▸ **Collected data**
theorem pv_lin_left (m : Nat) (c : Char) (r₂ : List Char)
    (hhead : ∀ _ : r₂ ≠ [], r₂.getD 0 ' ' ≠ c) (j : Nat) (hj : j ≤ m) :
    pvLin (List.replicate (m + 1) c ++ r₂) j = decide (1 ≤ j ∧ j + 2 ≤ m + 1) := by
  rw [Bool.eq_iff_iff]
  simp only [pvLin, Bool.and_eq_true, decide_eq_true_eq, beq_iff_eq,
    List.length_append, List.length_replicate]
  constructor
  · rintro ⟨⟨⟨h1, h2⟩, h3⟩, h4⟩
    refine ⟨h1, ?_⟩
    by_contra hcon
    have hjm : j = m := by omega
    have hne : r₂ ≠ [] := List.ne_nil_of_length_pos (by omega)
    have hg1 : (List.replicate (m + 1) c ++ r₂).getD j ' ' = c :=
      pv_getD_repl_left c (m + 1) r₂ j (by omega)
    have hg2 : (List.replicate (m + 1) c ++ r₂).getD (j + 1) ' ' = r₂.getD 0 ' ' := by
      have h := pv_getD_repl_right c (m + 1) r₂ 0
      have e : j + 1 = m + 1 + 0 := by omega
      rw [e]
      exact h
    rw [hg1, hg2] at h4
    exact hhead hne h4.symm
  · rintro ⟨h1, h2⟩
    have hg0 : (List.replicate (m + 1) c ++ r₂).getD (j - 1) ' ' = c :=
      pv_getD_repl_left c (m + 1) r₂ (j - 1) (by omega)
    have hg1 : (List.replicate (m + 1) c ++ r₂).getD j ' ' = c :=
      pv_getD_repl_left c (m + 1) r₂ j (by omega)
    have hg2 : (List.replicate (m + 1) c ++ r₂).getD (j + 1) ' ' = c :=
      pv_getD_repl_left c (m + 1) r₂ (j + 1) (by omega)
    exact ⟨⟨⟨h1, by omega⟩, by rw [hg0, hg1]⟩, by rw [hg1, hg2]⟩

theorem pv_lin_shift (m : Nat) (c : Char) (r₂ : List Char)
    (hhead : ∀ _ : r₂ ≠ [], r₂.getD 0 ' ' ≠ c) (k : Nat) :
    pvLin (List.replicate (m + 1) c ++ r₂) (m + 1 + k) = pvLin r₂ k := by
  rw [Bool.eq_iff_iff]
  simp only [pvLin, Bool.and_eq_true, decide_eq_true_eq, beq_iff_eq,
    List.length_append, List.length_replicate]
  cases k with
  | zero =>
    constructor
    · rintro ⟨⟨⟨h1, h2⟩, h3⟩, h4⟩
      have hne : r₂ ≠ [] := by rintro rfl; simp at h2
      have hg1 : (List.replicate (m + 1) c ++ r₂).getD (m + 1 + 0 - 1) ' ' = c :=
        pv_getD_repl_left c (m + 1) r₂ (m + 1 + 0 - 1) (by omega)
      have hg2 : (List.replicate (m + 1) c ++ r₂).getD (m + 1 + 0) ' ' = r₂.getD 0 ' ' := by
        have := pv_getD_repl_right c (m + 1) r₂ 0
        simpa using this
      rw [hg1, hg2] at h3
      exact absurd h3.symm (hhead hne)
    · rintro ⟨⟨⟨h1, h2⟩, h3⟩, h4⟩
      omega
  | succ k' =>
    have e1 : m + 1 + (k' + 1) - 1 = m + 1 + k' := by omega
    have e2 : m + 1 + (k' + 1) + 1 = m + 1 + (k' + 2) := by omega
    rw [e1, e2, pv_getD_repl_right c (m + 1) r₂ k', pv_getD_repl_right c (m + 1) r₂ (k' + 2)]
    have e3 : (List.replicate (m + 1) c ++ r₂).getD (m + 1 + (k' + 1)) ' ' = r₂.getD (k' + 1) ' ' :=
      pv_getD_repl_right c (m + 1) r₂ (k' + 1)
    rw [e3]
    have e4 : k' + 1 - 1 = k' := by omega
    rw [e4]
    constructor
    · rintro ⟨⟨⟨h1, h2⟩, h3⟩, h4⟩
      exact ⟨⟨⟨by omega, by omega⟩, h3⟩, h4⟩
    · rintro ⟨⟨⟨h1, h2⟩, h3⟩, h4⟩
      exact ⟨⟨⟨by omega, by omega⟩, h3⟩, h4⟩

▸ **ACTIVITY**
Return every line from the entries above that contains the word "pvLin".

▸ **RESPONSE BOX**
    pvLin (List.replicate (m + 1) c ++ r₂) j = decide (1 ≤ j ∧ j + 2 ≤ m + 1) := by
  simp only [pvLin, Bool.and_eq_true, decide_eq_true_eq, beq_iff_eq,
    pvLin (List.replicate (m + 1) c ++ r₂) (m + 1 + k) = pvLin r₂ k := by
  simp only [pvLin, Bool.and_eq_true, decide_eq_true_eq, beq_iff_eq,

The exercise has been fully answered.